Information shown ->
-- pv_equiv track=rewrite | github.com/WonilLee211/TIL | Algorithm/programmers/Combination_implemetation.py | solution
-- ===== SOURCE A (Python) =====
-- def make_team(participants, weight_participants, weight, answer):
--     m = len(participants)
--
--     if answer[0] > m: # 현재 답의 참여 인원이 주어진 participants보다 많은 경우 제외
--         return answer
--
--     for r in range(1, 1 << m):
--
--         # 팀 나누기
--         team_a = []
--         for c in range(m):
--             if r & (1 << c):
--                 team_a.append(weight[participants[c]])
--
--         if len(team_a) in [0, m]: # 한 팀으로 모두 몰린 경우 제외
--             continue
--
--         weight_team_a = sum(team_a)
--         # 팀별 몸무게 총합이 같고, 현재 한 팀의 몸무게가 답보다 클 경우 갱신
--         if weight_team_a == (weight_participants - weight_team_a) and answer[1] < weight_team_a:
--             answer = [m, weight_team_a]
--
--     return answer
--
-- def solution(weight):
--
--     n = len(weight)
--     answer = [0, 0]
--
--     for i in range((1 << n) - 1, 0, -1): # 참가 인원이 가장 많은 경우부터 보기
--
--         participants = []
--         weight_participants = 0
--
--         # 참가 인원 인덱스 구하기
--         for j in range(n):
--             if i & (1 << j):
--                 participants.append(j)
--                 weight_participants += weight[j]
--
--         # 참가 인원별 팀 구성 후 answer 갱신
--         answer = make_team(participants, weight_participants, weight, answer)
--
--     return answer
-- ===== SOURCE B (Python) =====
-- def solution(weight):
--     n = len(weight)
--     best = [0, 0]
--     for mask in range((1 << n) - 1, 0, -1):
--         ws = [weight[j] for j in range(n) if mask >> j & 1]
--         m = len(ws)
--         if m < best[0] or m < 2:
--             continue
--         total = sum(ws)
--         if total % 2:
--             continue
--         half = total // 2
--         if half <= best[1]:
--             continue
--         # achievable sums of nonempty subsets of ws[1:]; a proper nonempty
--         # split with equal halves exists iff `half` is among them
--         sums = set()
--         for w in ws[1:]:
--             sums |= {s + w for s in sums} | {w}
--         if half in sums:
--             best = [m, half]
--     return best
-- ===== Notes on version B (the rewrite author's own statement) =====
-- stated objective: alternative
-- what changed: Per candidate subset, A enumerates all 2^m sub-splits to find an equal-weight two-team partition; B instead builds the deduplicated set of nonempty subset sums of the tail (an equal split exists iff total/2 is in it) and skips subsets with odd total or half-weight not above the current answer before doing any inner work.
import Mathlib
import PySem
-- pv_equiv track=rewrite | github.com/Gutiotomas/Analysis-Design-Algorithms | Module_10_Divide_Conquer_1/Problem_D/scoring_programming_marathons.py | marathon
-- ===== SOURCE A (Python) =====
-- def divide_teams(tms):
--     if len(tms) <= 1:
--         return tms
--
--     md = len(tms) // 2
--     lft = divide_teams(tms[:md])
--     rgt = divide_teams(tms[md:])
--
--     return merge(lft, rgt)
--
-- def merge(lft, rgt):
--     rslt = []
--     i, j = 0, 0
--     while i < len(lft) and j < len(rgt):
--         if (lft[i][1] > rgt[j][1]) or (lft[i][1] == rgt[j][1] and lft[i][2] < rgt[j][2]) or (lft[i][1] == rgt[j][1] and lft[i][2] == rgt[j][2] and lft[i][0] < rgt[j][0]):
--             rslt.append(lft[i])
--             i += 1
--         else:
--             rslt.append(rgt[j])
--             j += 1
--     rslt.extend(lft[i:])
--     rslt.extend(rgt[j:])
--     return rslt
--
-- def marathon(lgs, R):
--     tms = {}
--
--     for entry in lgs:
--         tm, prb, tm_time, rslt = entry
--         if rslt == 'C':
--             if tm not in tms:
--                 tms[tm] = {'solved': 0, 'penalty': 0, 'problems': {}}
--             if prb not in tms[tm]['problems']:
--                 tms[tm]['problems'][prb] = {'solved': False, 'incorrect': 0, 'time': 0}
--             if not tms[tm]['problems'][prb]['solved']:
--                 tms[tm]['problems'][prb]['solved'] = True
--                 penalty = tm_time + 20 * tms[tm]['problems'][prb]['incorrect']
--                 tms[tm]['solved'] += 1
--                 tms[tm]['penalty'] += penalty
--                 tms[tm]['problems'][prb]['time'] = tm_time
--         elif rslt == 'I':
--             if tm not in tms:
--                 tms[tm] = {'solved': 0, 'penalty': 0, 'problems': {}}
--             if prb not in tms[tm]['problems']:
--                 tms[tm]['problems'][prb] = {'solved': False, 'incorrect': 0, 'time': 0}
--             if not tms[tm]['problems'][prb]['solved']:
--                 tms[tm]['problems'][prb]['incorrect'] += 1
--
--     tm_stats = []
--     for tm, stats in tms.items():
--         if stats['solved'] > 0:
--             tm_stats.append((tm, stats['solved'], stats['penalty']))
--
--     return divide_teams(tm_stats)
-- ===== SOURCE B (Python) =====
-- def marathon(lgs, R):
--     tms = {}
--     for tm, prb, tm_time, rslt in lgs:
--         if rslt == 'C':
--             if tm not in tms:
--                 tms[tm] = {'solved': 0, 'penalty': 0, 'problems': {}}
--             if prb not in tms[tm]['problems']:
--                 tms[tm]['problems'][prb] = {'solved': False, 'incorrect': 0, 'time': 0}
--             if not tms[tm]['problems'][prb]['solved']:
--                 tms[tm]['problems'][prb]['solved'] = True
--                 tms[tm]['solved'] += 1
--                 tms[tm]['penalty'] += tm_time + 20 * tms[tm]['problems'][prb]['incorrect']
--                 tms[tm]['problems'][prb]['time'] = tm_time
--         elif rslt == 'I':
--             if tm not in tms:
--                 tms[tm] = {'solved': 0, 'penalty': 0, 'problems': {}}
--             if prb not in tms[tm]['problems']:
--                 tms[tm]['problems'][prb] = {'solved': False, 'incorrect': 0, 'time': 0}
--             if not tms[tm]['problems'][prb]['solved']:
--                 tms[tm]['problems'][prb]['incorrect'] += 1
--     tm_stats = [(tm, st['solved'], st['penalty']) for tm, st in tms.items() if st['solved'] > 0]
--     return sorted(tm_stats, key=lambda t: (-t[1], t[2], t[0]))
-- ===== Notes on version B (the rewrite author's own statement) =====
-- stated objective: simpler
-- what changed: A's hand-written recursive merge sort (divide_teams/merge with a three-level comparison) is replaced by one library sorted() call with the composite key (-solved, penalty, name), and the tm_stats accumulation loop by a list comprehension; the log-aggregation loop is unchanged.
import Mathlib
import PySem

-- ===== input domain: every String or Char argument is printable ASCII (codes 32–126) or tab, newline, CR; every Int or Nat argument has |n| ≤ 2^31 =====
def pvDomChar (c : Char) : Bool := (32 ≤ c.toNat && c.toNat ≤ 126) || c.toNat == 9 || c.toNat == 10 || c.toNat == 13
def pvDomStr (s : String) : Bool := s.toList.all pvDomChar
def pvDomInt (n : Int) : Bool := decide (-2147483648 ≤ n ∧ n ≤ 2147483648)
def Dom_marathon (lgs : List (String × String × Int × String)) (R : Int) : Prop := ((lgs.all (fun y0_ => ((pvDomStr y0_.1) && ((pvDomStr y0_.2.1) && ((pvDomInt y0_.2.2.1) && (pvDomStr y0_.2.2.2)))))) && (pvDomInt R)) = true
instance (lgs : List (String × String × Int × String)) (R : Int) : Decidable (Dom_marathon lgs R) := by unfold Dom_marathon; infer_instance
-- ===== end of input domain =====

Goal of the exercise -> Reply with one number, the count of lines in the entries that hold the string "sums".

Result for this exercise -> 5